Restate word for word the lines in the listing below, starting at the line containing "import PySem" and ending at the line containing "1, i, rest, res =>", both included; leave out the rest.

*** Begin section ***

-- pv_equiv track=rewrite | github.com/evostrov/tasks | different_real_expr_greedy_alg.py | calc_real_expr
-- ===== SOURCE A (Python) =====
-- def calc_real_expr(n):
--     i = n if n == 1 or n == 2 else 1
--     res = []
--     rest = n - i
--     while rest > i:
--         res.append(i)
--         i += 1
--         rest -= i
--
--     res.append(rest+i)
--
--     return res
-- ===== SOURCE B (Python) =====
-- def calc_real_expr(n):
--     # binary-search the greatest t >= 0 with t*(t+3)//2 < n, then emit the answer directly
--     lo, hi = 0, max(n, 0)
--     while lo < hi:
--         mid = (lo + hi + 1) // 2
--         if mid * (mid + 3) // 2 < n:
--             lo = mid
--         else:
--             hi = mid - 1
--     t = lo
--     return list(range(1, t + 1)) + [n - t * (t + 1) // 2]
-- ===== Notes on version B (the rewrite author's own statement) =====
-- stated objective: alternative
-- what changed: Replaces A's rest-decrement while loop by a direct binary search for the greatest t with t*(t+3)//2 < n, then emits list(range(1,t+1)) + [n - t*(t+1)//2] in closed form.
import Mathlib
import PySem

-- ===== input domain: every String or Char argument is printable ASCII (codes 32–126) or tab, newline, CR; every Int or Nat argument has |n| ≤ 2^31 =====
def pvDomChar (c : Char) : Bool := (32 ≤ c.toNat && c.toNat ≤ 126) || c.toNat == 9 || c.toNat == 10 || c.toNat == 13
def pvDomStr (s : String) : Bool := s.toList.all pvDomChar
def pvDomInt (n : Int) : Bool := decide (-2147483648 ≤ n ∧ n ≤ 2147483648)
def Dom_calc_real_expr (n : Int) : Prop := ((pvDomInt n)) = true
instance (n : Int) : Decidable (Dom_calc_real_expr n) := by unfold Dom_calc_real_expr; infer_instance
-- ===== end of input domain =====

-- B replaces A's rest-decrement while loop by a binary search for the break point t and emits
-- list(range(1,t+1)) ++ [n - t*(t+1)//2] directly (objective: alternative algorithm).

-- ===== PORT A =====
-- A's while loop. The Nat fuel is a totality guard only: the initial fuel rest.toNat is
-- always enough (each iteration shrinks rest by more than it shrinks the fuel), and when
-- the fuel runs out the loop condition is already false, so the base branch is the loop exit.
def calcLoopA : Nat → Int → Int → List Int → List Int
  | 0, i, rest, res => res ++ [rest + i]
  | fuel + 1, i, rest, res =>
    if i < rest then calcLoopA fuel (i + 1) (rest - (i + 1)) (res ++ [i])
    else res ++ [rest + i]

def calc_real_expr (n : Int) : List Int :=
  let i : Int := if n = 1 ∨ n = 2 then n else 1
  calcLoopA (n - i).toNat i (n - i) []

-- ===== PORT B =====
-- Source B's binary-search loop: greatest t in [lo, hi] with t*(t+3)//2 < n. The Nat fuel is a
-- totality guard only: (hi - lo).toNat suffices since the interval shrinks each step, and
-- exhausted fuel means lo = hi already, which is the loop exit.
def calcBS : Nat → Int → Int → Int → Int
  | 0, _, lo, _ => lo
  | fuel + 1, n, lo, hi =>
    if lo < hi then
      let mid := PySem.Int.floordiv (lo + hi + 1) 2
      if PySem.Int.floordiv (mid * (mid + 3)) 2 < n then calcBS fuel n mid hi
      else calcBS fuel n lo (mid - 1)
    else lo

def calc_real_expr_alt (n : Int) : List Int :=
  let t : Int := calcBS (max n 0 - 0).toNat n 0 (max n 0)
  PySem.List.pyRange 1 (t + 1) 1 ++ [n - PySem.Int.floordiv (t * (t + 1)) 2]

-- ===== PRECONDITION & SPEC =====
def Spec_calc_real_expr (n : Int) (out : List Int) : Prop := out = calc_real_expr_alt n
instance (n : Int) (out : List Int) : Decidable (Spec_calc_real_expr n out) := by unfold Spec_calc_real_expr; infer_instance

-- ===== CLAIM (what is proved, stated in full; the proofs are below) =====
def Claim_equal_calc_real_expr : Prop := ∀ (n : Int), Dom_calc_real_expr n → Spec_calc_real_expr n (calc_real_expr n)

-- ===== LEMMAS AND PROOFS =====

-- The binary search returns some t with 0 ≤ t, (t = 0 or 2n > t(t+3)), and 2n ≤ (t+1)(t+4).
theorem calcBS_spec (n : Int) : ∀ (fuel : Nat) (lo hi : Int), (hi - lo).toNat ≤ fuel →
    0 ≤ lo → lo ≤ hi → (lo = 0 ∨ 2 * n > lo * (lo + 3)) → 2 * n ≤ (hi + 1) * (hi + 4) →
    0 ≤ calcBS fuel n lo hi ∧
      (calcBS fuel n lo hi = 0 ∨ 2 * n > calcBS fuel n lo hi * (calcBS fuel n lo hi + 3)) ∧
      2 * n ≤ (calcBS fuel n lo hi + 1) * (calcBS fuel n lo hi + 4) := by
  intro fuel
  induction fuel with
  | zero =>
    intro lo hi hf h0 hle hlo hhi
    have : lo = hi := by omega
    subst this
    exact ⟨h0, hlo, hhi⟩
  | succ f ih =>
    intro lo hi hf h0 hle hlo hhi
    rw [calcBS]
    by_cases hlt : lo < hi
    · have hmid := PySem.Int.floordiv_eq_ediv_of_pos (a := lo + hi + 1) (by omega : (0:Int) < 2)
      rw [if_pos hlt]
      set mid := PySem.Int.floordiv (lo + hi + 1) 2 with hm
      have h1 : lo < mid := by omega
      have h2 : mid ≤ hi := by omega
      by_cases hc : PySem.Int.floordiv (mid * (mid + 3)) 2 < n
      · have hc' : mid * (mid + 3) < 2 * n := by
          rw [PySem.Int.floordiv_lt_iff_lt_mul (by omega : (0:Int) < 2)] at hc; omega
        rw [if_pos hc]
        exact ih mid hi (by omega) (by omega) h2 (Or.inr (by omega)) hhi
      · have hc' : 2 * n ≤ mid * (mid + 3) := by
          rw [not_lt, PySem.Int.le_floordiv_iff_mul_le (by omega : (0:Int) < 2)] at hc; omega
        rw [if_neg hc]
        have hr : (mid - 1 + 1) * (mid - 1 + 4) = mid * (mid + 3) := by ring
        exact ih lo (mid - 1) (by omega) h0 (by omega) hlo (by omega)
    · rw [if_neg hlt]
      have : lo = hi := by omega
      subst this
      exact ⟨h0, hlo, hhi⟩

-- A's loop, entered at i with 2*rest = 2*n - i*(i+1) and enough fuel, stops at t+1 and
-- produces range(i, t+1) followed by the closed-form last element.
theorem loop_eq (n t : Int) (ht : 0 ≤ t) (hub : 2 * n ≤ (t + 1) * (t + 4))
    (hlb : t = 0 ∨ 2 * n > t * (t + 3)) :
    ∀ (fuel : Nat) (i rest : Int) (res : List Int),
      1 ≤ i → i ≤ t + 1 → 2 * rest = 2 * n - i * (i + 1) → rest.toNat ≤ fuel →
      calcLoopA fuel i rest res =
        res ++ PySem.List.pyRange i (t + 1) 1 ++ [n - PySem.Int.floordiv (t * (t + 1)) 2] := by
  have hdiv : PySem.Int.floordiv (t * (t + 1)) 2 * 2 = t * (t + 1) := by
    obtain ⟨c, hc⟩ := Int.even_mul_succ_self t
    rw [PySem.Int.floordiv_eq_ediv_of_pos (by omega : (0:Int) < 2)]
    omega
  -- shared exit computation: at i = t+1 the returned element is the closed form
  have exit : ∀ (rest : Int) (res : List Int), 2 * rest = 2 * n - (t + 1) * (t + 1 + 1) →
      res ++ [rest + (t + 1)] =
        res ++ PySem.List.pyRange (t + 1) (t + 1) 1 ++ [n - PySem.Int.floordiv (t * (t + 1)) 2] := by
    intro rest res hrest
    have hr2 : (t + 1) * (t + 1 + 1) = t * (t + 1) + 2 * (t + 1) := by ring
    have hrange : PySem.List.pyRange (t + 1) (t + 1) 1 = [] := by
      rw [PySem.List.pyRange_one]; simp
    have hval : rest + (t + 1) = n - PySem.Int.floordiv (t * (t + 1)) 2 := by omega
    rw [hrange, hval]; simp
  -- at any i ≤ t the loop condition holds strictly
  have hcont : ∀ i : Int, 1 ≤ i → i ≤ t → 2 * n > i * (i + 3) := by
    intro i h1 h2
    have hlb' : 2 * n > t * (t + 3) := hlb.resolve_left (by omega)
    have hmono : t * (t + 3) - i * (i + 3) = (t - i) * (t + i + 3) := by ring
    have hmono' : 0 ≤ (t - i) * (t + i + 3) := mul_nonneg (by omega) (by omega)
    omega
  intro fuel
  induction fuel with
  | zero =>
    intro i rest res h1 h2 hrest hf
    have hi : i = t + 1 := by
      by_contra hne
      have hgt := hcont i h1 (by omega)
      have : i * (i + 3) = i * (i + 1) + 2 * i := by ring
      omega
    subst hi
    rw [calcLoopA]
    exact exit rest res hrest
  | succ f ih =>
    intro i rest res h1 h2 hrest hf
    rw [calcLoopA]
    by_cases hi : i = t + 1
    · subst hi
      have hr1 : (t + 1) * (t + 4) = (t + 1) * (t + 1 + 1) + 2 * (t + 1) := by ring
      rw [if_neg (by omega : ¬ (t + 1 < rest))]
      exact exit rest res hrest
    · have hit : i ≤ t := by omega
      have hgt := hcont i h1 hit
      have hsq : i * (i + 3) = i * (i + 1) + 2 * i := by ring
      rw [if_pos (by omega : i < rest)]
      have hstep : 2 * (rest - (i + 1)) = 2 * n - (i + 1) * (i + 1 + 1) := by
        have : (i + 1) * (i + 1 + 1) = i * (i + 1) + 2 * (i + 1) := by ring
        omega
      rw [ih (i + 1) (rest - (i + 1)) (res ++ [i]) (by omega) (by omega) hstep (by omega),
        PySem.List.pyRange_one_cons (by omega : i < t + 1)]
      simp

-- B's output written in terms of the t returned by the binary search.
theorem alt_eq (n : Int) :
    calc_real_expr_alt n =
      PySem.List.pyRange 1 (calcBS (max n 0 - 0).toNat n 0 (max n 0) + 1) 1 ++
        [n - PySem.Int.floordiv
          (calcBS (max n 0 - 0).toNat n 0 (max n 0) *
            (calcBS (max n 0 - 0).toNat n 0 (max n 0) + 1)) 2] := rfl

-- ===== VERDICT (by name: the statement is the Claim_ definition above) =====
theorem calc_real_expr_spec : Claim_equal_calc_real_expr := by
  intro n _
  unfold Spec_calc_real_expr
  have hinit : 2 * n ≤ (max n 0 + 1) * (max n 0 + 4) := by
    by_cases h : n ≤ 0
    · rw [max_eq_right h]; omega
    · rw [max_eq_left (by omega : (0:Int) ≤ n)]; nlinarith
  obtain ⟨ht0, hlb, hub⟩ := calcBS_spec n (max n 0 - 0).toNat 0 (max n 0) le_rfl le_rfl
    (le_max_right n 0) (Or.inl rfl) hinit
  rw [alt_eq n]
  set t := calcBS (max n 0 - 0).toNat n 0 (max n 0) with htdef
  by_cases hn : n = 1 ∨ n = 2
  · have hi : calc_real_expr n = calcLoopA (n - n).toNat n (n - n) [] := by
      unfold calc_real_expr; rw [if_pos hn]
    rcases hn with h1 | h2
    · subst h1
      have ht : t = 0 := by
        rcases hlb with h | h
        · exact h
        · by_contra hne
          have : 1 ≤ t := by omega
          nlinarith
      rw [hi, ht]
      exact loop_eq 1 0 le_rfl (by omega) (Or.inl rfl) ((1 - 1 : Int)).toNat 1 (1 - 1) []
        le_rfl (by omega) (by omega) (by omega)
    · subst h2
      have ht : t = 0 := by
        rcases hlb with h | h
        · exact h
        · by_contra hne
          have : 1 ≤ t := by omega
          nlinarith
      rw [hi, ht]
      have h0 : ((2:Int) - 2).toNat = 0 := by omega
      rw [h0, calcLoopA]
      have hrange : PySem.List.pyRange (1:Int) (0 + 1) 1 = [] := by
        rw [PySem.List.pyRange_one]; simp
      have hdiv : PySem.Int.floordiv ((0:Int) * (0 + 1)) 2 = 0 := by
        norm_num [PySem.Int.floordiv_eq_ediv_of_pos (by omega : (0:Int) < 2)]
      rw [hrange, hdiv]
      norm_num
  · have hi : calc_real_expr n = calcLoopA (n - 1).toNat 1 (n - 1) [] := by
      unfold calc_real_expr; rw [if_neg hn]
    rw [hi]
    exact loop_eq n t ht0 hub hlb ((n - 1 : Int)).toNat 1 (n - 1) [] le_rfl (by omega)
      (by omega) (by omega)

*** End section ***

Written solution.
import PySem

-- ===== input domain: every String or Char argument is printable ASCII (codes 32–126) or tab, newline, CR; every Int or Nat argument has |n| ≤ 2^31 =====
def pvDomChar (c : Char) : Bool := (32 ≤ c.toNat && c.toNat ≤ 126) || c.toNat == 9 || c.toNat == 10 || c.toNat == 13
def pvDomStr (s : String) : Bool := s.toList.all pvDomChar
def pvDomInt (n : Int) : Bool := decide (-2147483648 ≤ n ∧ n ≤ 2147483648)
def Dom_calc_real_expr (n : Int) : Prop := ((pvDomInt n)) = true
instance (n : Int) : Decidable (Dom_calc_real_expr n) := by unfold Dom_calc_real_expr; infer_instance
-- ===== end of input domain =====

-- B replaces A's rest-decrement while loop by a binary search for the break point t and emits
-- list(range(1,t+1)) ++ [n - t*(t+1)//2] directly (objective: alternative algorithm).

-- ===== PORT A =====
-- A's while loop. The Nat fuel is a totality guard only: the initial fuel rest.toNat is
-- always enough (each iteration shrinks rest by more than it shrinks the fuel), and when
-- the fuel runs out the loop condition is already false, so the base branch is the loop exit.
def calcLoopA : Nat → Int → Int → List Int → List Int
  | 0, i, rest, res => res ++ [rest + i]
  | fuel + 1, i, rest, res =>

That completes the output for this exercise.